### Exercise goal
Using the records that appear below, write out exactly the lines from the one with "def Dom_get_previous_file (data" through the one with "-- ===== PRECONDITION", keeping both end lines.

(Items listed in a dataset)
☆ ☆ ☆ ☆
-- pv_equiv track=rewrite | github.com/AndresLesmesg/file-system-storage | app/src/utils.py | get_previous_file
-- ===== SOURCE A (Python) =====
-- def get_previous_file(data, filename):
--     file = ''
--     for item in data:
--         if item[1] == filename:
--             return file
--         if(item[3] != 'undefined' and item[3] != 'hidden'):
--             file = item[1]
--     return None
-- ===== SOURCE B (Python) =====
-- def get_previous_file(data, filename):
--     names = [item[1] for item in data]
--     if filename not in names:
--         return None
--     before = data[:names.index(filename)]
--     for item in reversed(before):
--         if item[3] not in ('undefined', 'hidden'):
--             return item[1]
--     return ''
-- ===== Notes on version B (the rewrite author's own statement) =====
-- stated objective: alternative
-- what changed: Replaces A's single stateful forward pass (accumulator holding the last visible name) with a locate-then-backward-search: find the index of the first matching filename, then scan the prefix backward for the first visible item.
import Mathlib
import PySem

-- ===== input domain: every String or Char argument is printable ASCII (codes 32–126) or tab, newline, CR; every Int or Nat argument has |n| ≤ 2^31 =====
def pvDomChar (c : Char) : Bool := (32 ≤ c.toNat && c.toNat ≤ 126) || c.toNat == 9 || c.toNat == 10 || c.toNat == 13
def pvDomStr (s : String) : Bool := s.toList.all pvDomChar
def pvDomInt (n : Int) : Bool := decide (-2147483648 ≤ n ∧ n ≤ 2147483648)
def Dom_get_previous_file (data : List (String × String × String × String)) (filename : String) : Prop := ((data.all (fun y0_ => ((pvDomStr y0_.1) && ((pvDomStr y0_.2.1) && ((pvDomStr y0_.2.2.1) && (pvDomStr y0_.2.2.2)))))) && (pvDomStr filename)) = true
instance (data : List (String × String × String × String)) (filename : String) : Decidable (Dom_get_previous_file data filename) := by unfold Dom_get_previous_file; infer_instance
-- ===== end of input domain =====

-- B replaces A's single stateful forward pass (accumulator = last visible name) by
-- locate-the-match-then-scan-backward over the prefix; return value only, alternative decomposition.

-- ===== PORT A =====
-- A's for-loop with the 'file' accumulator, step for step.
def get_previous_file_goA (filename : String) (file : String) :
    List (String × String × String × String) → Option String
  | [] => none
  | item :: rest =>
    if item.2.1 = filename then some file
    else
      get_previous_file_goA filename
        (if item.2.2.2 ≠ "undefined" ∧ item.2.2.2 ≠ "hidden" then item.2.1 else file) rest

def get_previous_file (data : List (String × String × String × String)) (filename : String) : Option String :=
  get_previous_file_goA filename "" data

-- ===== PORT B =====
def get_previous_file_alt (data : List (String × String × String × String)) (filename : String) : Option String :=
  let names := data.map (fun item => item.2.1)
  if filename ∈ names then
    let before := PySem.List.slice data none (some (((PySem.List.index? names filename).getD 0 : Nat) : Int))
    match before.reverse.find? (fun item => !(item.2.2.2 == "undefined" || item.2.2.2 == "hidden")) with
    | some item => some item.2.1
    | none => some ""
  else none

-- ===== PRECONDITION & SPEC =====
def Spec_get_previous_file (data : List (String × String × String × String)) (filename : String) (out : Option String) : Prop := out = get_previous_file_alt data filename
instance (data : List (String × String × String × String)) (filename : String) (out : Option String) : Decidable (Spec_get_previous_file data filename out) := by unfold Spec_get_previous_file; infer_instance

-- ===== CLAIM (what is proved, stated in full; the proofs are below) =====
def Claim_equal_get_previous_file : Prop := ∀ (data : List (String × String × String × String)) (filename : String), Dom_get_previous_file data filename → Spec_get_previous_file data filename (get_previous_file data filename)

-- ===== LEMMAS AND PROOFS =====

-- characterisation of A's loop in B's locate-then-backward shape, generalised over the accumulator
theorem get_previous_file_goA_eq (filename : String) :
    ∀ (data : List (String × String × String × String)) (file : String),
      get_previous_file_goA filename file data =
        match PySem.List.index? (data.map (fun item => item.2.1)) filename with
        | none => none
        | some i =>
          some ((((data.take i).reverse.find?
              (fun item => !(item.2.2.2 == "undefined" || item.2.2.2 == "hidden"))).map
              (fun item => item.2.1)).getD file)
  | [], file => by simp [get_previous_file_goA, PySem.List.index?]
  | item :: rest, file => by
    by_cases h : item.2.1 = filename
    · subst h
      rw [show (item :: rest).map (fun it => it.2.1) = item.2.1 :: rest.map (fun it => it.2.1) from rfl,
        PySem.List.index?_cons_self]
      simp [get_previous_file_goA]
    · rw [show (item :: rest).map (fun item => item.2.1) = item.2.1 :: rest.map (fun item => item.2.1) from rfl,
        PySem.List.index?_cons_of_ne _ h]
      simp only [get_previous_file_goA, if_neg h]
      rw [get_previous_file_goA_eq filename rest]
      cases hidx : PySem.List.index? (rest.map (fun item => item.2.1)) filename with
      | none => simp
      | some i =>
        simp only [Option.map_some]
        rw [show (item :: rest).take (i + 1) = item :: rest.take i from rfl]
        rw [show (item :: rest.take i).reverse = (rest.take i).reverse ++ [item] from by simp]
        rw [List.find?_append]
        cases hf : (rest.take i).reverse.find?
            (fun item => !(item.2.2.2 == "undefined" || item.2.2.2 == "hidden")) with
        | some v => simp
        | none =>
          by_cases hv : item.2.2.2 ≠ "undefined" ∧ item.2.2.2 ≠ "hidden"
          · have : (!(item.2.2.2 == "undefined" || item.2.2.2 == "hidden")) = true := by
              simp [hv.1, hv.2]
            simp [List.find?, this, if_pos hv]
          · have : (!(item.2.2.2 == "undefined" || item.2.2.2 == "hidden")) = false := by
              by_contra hc
              exact hv (by simpa using Bool.of_not_eq_false hc)
            simp [List.find?, this, if_neg hv]

-- ===== VERDICT (by name: the statement is the Claim_ definition above) =====
theorem get_previous_file_spec : Claim_equal_get_previous_file := by
  intro data filename _
  unfold Spec_get_previous_file get_previous_file get_previous_file_alt
  rw [get_previous_file_goA_eq]
  cases hidx : PySem.List.index? (data.map (fun item => item.2.1)) filename with
  | none =>
    have hnm : filename ∉ data.map (fun item => item.2.1) :=
      (PySem.List.index?_eq_none_iff _ _).mp hidx
    simp [hnm]
  | some i =>
    have hm : filename ∈ data.map (fun item => item.2.1) := by
      have := (PySem.List.index?_isSome_iff (data.map (fun item => item.2.1)) filename)
      rw [hidx] at this; exact this.mp rfl
    simp only [hm, if_pos, hidx, Option.getD_some]
    rw [PySem.List.slice_to_natCast]
    cases hf : (data.take i).reverse.find?
        (fun item => !(item.2.2.2 == "undefined" || item.2.2.2 == "hidden")) with
    | some v => simp
    | none => simp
☆ ☆ ☆ ☆
### Output below
def Dom_get_previous_file (data : List (String × String × String × String)) (filename : String) : Prop := ((data.all (fun y0_ => ((pvDomStr y0_.1) && ((pvDomStr y0_.2.1) && ((pvDomStr y0_.2.2.1) && (pvDomStr y0_.2.2.2)))))) && (pvDomStr filename)) = true
instance (data : List (String × String × String × String)) (filename : String) : Decidable (Dom_get_previous_file data filename) := by unfold Dom_get_previous_file; infer_instance
-- ===== end of input domain =====

-- B replaces A's single stateful forward pass (accumulator = last visible name) by
-- locate-the-match-then-scan-backward over the prefix; return value only, alternative decomposition.

-- ===== PORT A =====
-- A's for-loop with the 'file' accumulator, step for step.
def get_previous_file_goA (filename : String) (file : String) :
    List (String × String × String × String) → Option String
  | [] => none
  | item :: rest =>
    if item.2.1 = filename then some file
    else
      get_previous_file_goA filename
        (if item.2.2.2 ≠ "undefined" ∧ item.2.2.2 ≠ "hidden" then item.2.1 else file) rest

def get_previous_file (data : List (String × String × String × String)) (filename : String) : Option String :=
  get_previous_file_goA filename "" data

-- ===== PORT B =====
def get_previous_file_alt (data : List (String × String × String × String)) (filename : String) : Option String :=
  let names := data.map (fun item => item.2.1)
  if filename ∈ names then
    let before := PySem.List.slice data none (some (((PySem.List.index? names filename).getD 0 : Nat) : Int))
    match before.reverse.find? (fun item => !(item.2.2.2 == "undefined" || item.2.2.2 == "hidden")) with
    | some item => some item.2.1
    | none => some ""
  else none

-- ===== PRECONDITION & SPEC =====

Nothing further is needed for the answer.